Differential protein expression among molecular subtypes. A. Volcano plot comparing protein expression between p53abn (right) and the other molecular subtypes (left). B. Protein abundance of p53 measured from proteomics among the four molecular subtypes. C. Protein abundance of Grb7 among the molecular subtypes. D. Endometrial tumor TMA (16-005, 475 cases) was immunostained for Grb7 and intensity scored as 0 (negative), 1 (weak), 2 (moderate) and 3 (strong). Proportion of the different intensities of Grb7 staining among the molecular subtypes and representative image of staining (20X magnification). E. Kaplan-Meier survival curve for disease specific survival for Grb7 H-score (calculated by multiplying intensity by percent positive staining) in all molecular subtypes.

Fig. 4

Correlation between ARID1A expression and retinoic acid pathway and neutrophil infiltration. A. Volcano plot of proteins showing higher abundance in ARID1A positive (right side) or ARID1A negative (left side) tumors with proteins related to the retinoic acid pathway and bacterial response/neutrophils highlighted.

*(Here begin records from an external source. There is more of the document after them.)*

-- pv_equiv track=rewrite | github.com/Hiko115/2021_IA_project_AI-OCR | OCR/main.py | loop
-- ===== SOURCE A (Python) =====
-- totalChar=["HKD","$","."]
--
-- paymentMethod=["卡","八","octo","pus","MAS","VI","銀聯","Unio","現金","Alipay","用"]
--
-- dateCheck=["/","-", "："]
--
-- def loop (temp):
--     brand_temp=True
--     recipt_brand,recipt_total,recipt_paymethod,recipt_Id,recipt_date=[],[],[],[],[]
--
--     for i in range(len(temp)):
--         digitcheck="".join(x for x in temp[i] if x.isdigit())
--         if any(c in temp[i] for c in totalChar):
--             recipt_total.append(i)
--             brand_temp=False
--             continue
--         if any(c in temp[i] for c in paymentMethod):
--             recipt_paymethod.append(i)
--             brand_temp=False
--             continue
--         if any(c in temp[i] for c in dateCheck):
--             recipt_date.append(i)
--             brand_temp=False
--             continue
--         if len(digitcheck)>=4 and len(temp[i])>4:
--             recipt_Id.append(i)
--             brand_temp=False
--
--         if (brand_temp):
--             recipt_brand.append(i)
--
--     return recipt_brand,recipt_total,recipt_paymethod,recipt_Id,recipt_date
-- ===== SOURCE B (Python) =====
-- totalChar=["HKD","$","."]
--
-- paymentMethod=["卡","八","octo","pus","MAS","VI","銀聯","Unio","現金","Alipay","用"]
--
-- dateCheck=["/","-", "："]
--
-- def classify(line):
--     """Category of a line: 1 total, 2 paymethod, 4 date, 3 id, 0 uncategorized."""
--     if any(c in line for c in totalChar):
--         return 1
--     if any(c in line for c in paymentMethod):
--         return 2
--     if any(c in line for c in dateCheck):
--         return 4
--     if sum(ch.isdigit() for ch in line) >= 4 and len(line) > 4:
--         return 3
--     return 0
--
-- def loop(temp):
--     cats = list(enumerate(map(classify, temp)))
--     first = next((i for i, c in cats if c != 0), len(temp))
--     return (list(range(first)),
--             [i for i, c in cats if c == 1],
--             [i for i, c in cats if c == 2],
--             [i for i, c in cats if c == 3],
--             [i for i, c in cats if c == 4])
-- ===== Notes on version B (the rewrite author's own statement) =====
-- stated objective: simpler
-- what changed: Replaces A's stateful flag-and-append loop by a pure per-line classifier mapped once over the lines, after which each category list is a comprehension over the classified sequence and the brand list is the prefix of indices before the first classified line.
import Mathlib
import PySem

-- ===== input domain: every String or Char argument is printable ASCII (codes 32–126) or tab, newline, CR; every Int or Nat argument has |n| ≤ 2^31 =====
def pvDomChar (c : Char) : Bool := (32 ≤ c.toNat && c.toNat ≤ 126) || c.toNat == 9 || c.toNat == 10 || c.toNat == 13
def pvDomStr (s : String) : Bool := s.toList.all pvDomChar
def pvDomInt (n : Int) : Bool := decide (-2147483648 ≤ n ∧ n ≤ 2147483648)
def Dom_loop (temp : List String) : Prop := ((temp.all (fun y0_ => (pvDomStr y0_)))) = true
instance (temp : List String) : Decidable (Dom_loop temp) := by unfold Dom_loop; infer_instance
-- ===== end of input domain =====

-- B replaces A's stateful flag-and-append loop by a per-line classifier mapped once, with each
-- result list derived from the classified sequence (objective: simpler).

-- module constants shared by Source A and Source B
def totalChar : List String := ["HKD", "$", "."]
def paymentMethod : List String := ["卡", "八", "octo", "pus", "MAS", "VI", "銀聯", "Unio", "現金", "Alipay", "用"]
def dateCheck : List String := ["/", "-", "："]

-- ===== PORT A =====
-- state = (brand_temp, recipt_brand, recipt_total, recipt_paymethod, recipt_Id, recipt_date)
def loopStep (st : Bool × List Int × List Int × List Int × List Int × List Int)
    (p : Int × String) : Bool × List Int × List Int × List Int × List Int × List Int :=
  let bt := st.1
  let rb := st.2.1
  let rt := st.2.2.1
  let rp := st.2.2.2.1
  let rid := st.2.2.2.2.1
  let rd := st.2.2.2.2.2
  let i := p.1
  let s := p.2
  -- digitcheck = "".join(x for x in temp[i] if x.isdigit()), kept as its list of characters
  let digitcheck := s.toList.filter (fun x => PySem.Chars.isdigit x)
  if totalChar.any (fun c => PySem.Str.isIn c s) then (false, rb, rt ++ [i], rp, rid, rd)
  else if paymentMethod.any (fun c => PySem.Str.isIn c s) then (false, rb, rt, rp ++ [i], rid, rd)
  else if dateCheck.any (fun c => PySem.Str.isIn c s) then (false, rb, rt, rp, rid, rd ++ [i])
  else
    -- the id branch has no 'continue': brand_temp is re-tested afterwards
    let st2 := if 4 ≤ digitcheck.length ∧ 4 < s.toList.length then (false, rid ++ [i]) else (bt, rid)
    if st2.1 then (st2.1, rb ++ [i], rt, rp, st2.2, rd) else (st2.1, rb, rt, rp, st2.2, rd)

def loop (temp : List String) : List Int × List Int × List Int × List Int × List Int :=
  let st := (PySem.List.enumerate temp).foldl loopStep (true, [], [], [], [], [])
  (st.2.1, st.2.2.1, st.2.2.2.1, st.2.2.2.2.1, st.2.2.2.2.2)

-- ===== PORT B =====
-- Category of a line: 1 total, 2 paymethod, 4 date, 3 id, 0 uncategorized.
def classify (line : String) : Int :=
  if totalChar.any (fun c => PySem.Str.isIn c line) then 1
  else if paymentMethod.any (fun c => PySem.Str.isIn c line) then 2
  else if dateCheck.any (fun c => PySem.Str.isIn c line) then 4
  else if 4 ≤ line.toList.countP (fun x => PySem.Chars.isdigit x) ∧ 4 < line.toList.length then 3
  else 0

def loop_alt (temp : List String) : List Int × List Int × List Int × List Int × List Int :=
  let cats := PySem.List.enumerate (temp.map classify)
  let brand := (cats.takeWhile (fun p => p.2 == (0 : Int))).map (fun p => p.1)
  (brand,
   cats.filterMap (fun p => if p.2 == (1 : Int) then some p.1 else none),
   cats.filterMap (fun p => if p.2 == (2 : Int) then some p.1 else none),
   cats.filterMap (fun p => if p.2 == (3 : Int) then some p.1 else none),
   cats.filterMap (fun p => if p.2 == (4 : Int) then some p.1 else none))

-- ===== PRECONDITION & SPEC =====
def Spec_loop (temp : List String) (out : List Int × List Int × List Int × List Int × List Int) : Prop := out = loop_alt temp
instance (temp : List String) (out : List Int × List Int × List Int × List Int × List Int) : Decidable (Spec_loop temp out) := by unfold Spec_loop; infer_instance

-- ===== CLAIM (what is proved, stated in full; the proofs are below) =====
def Claim_equal_loop : Prop := ∀ (temp : List String), Dom_loop temp → Spec_loop temp (loop temp)

-- ===== LEMMAS AND PROOFS =====

-- A's fold, from an arbitrary state, expressed through B's classifier.
theorem foldA_spec (l : List (Int × String)) (bt : Bool)
    (rb rt rp rid rd : List Int) :
    l.foldl loopStep (bt, rb, rt, rp, rid, rd) =
      (bt && l.all (fun p => classify p.2 == 0),
       rb ++ (if bt then (l.takeWhile (fun p => classify p.2 == 0)).map (fun p => p.1) else []),
       rt ++ l.filterMap (fun p => if classify p.2 == (1 : Int) then some p.1 else none),
       rp ++ l.filterMap (fun p => if classify p.2 == (2 : Int) then some p.1 else none),
       rid ++ l.filterMap (fun p => if classify p.2 == (3 : Int) then some p.1 else none),
       rd ++ l.filterMap (fun p => if classify p.2 == (4 : Int) then some p.1 else none)) := by
  induction l generalizing bt rb rt rp rid rd with
  | nil => simp
  | cons p l ih =>
    by_cases ht : ∃ c ∈ totalChar, PySem.Chars.isIn c.toList p.2.toList = true
    · simp [List.foldl_cons, loopStep, classify, ht, ih]
    · by_cases hp : ∃ c ∈ paymentMethod, PySem.Chars.isIn c.toList p.2.toList = true
      · simp [List.foldl_cons, loopStep, classify, ht, hp, ih]
      · by_cases hd : ∃ c ∈ dateCheck, PySem.Chars.isIn c.toList p.2.toList = true
        · simp [List.foldl_cons, loopStep, classify, ht, hp, hd, ih]
        · by_cases hid : 4 ≤ p.2.toList.countP (fun x => PySem.Chars.isdigit x) ∧ 4 < p.2.length
          · have hid' : 4 ≤ (p.2.toList.filter (fun x => PySem.Chars.isdigit x)).length ∧
                4 < p.2.length := by
              simpa [List.countP_eq_length_filter] using hid
            simp [List.foldl_cons, loopStep, classify, ht, hp, hd, hid, hid', ih]
          · have hid' : ¬ (4 ≤ (p.2.toList.filter (fun x => PySem.Chars.isdigit x)).length ∧
                4 < p.2.length) := by
              simpa [List.countP_eq_length_filter] using hid
            cases bt with
            | false => simp [List.foldl_cons, loopStep, classify, ht, hp, hd, hid, hid', ih]
            | true => simp [List.foldl_cons, loopStep, classify, ht, hp, hd, hid, hid', ih]

-- enumerating a mapped list maps the classifier over the enumeration
theorem enumerate_map (f : String → Int) (xs : List String) (s : Int) :
    PySem.List.enumerate (xs.map f) s =
      (PySem.List.enumerate xs s).map (fun p => (p.1, f p.2)) := by
  induction xs generalizing s with
  | nil => simp [PySem.List.enumerate_nil]
  | cons x xs ih => simp [PySem.List.enumerate_cons, ih]

-- ===== VERDICT (by name: the statement is the Claim_ definition above) =====
theorem loop_spec : Claim_equal_loop := by
  intro temp _
  show loop temp = loop_alt temp
  simp only [loop, loop_alt, foldA_spec, enumerate_map, List.filterMap_map,
    List.takeWhile_map, List.map_map]
  simp [Function.comp_def]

B. Endometrial tumor TMA (16-005, 475 cases) was immunostained for ARID1A, RBP1, CRABP2 and MPO with representative images shown (20X magnification).

Fig. 5

Proteins associated with clinical outcomes. A. Volcano plot of disease specific survival hazard ratios within the NSMP subtype. B. Forest plot showing hazard ratios within MMRd, NSMP, and p53abn subtypes for selected proteins. C. Endometrial tumor TMA (16-005, 475 cases) was stained for NCL. Images of different percent positive NCL staining are shown (Magnification 20X). D. Kaplan-Meier curve for progression free survival for high and low NCL percent positive.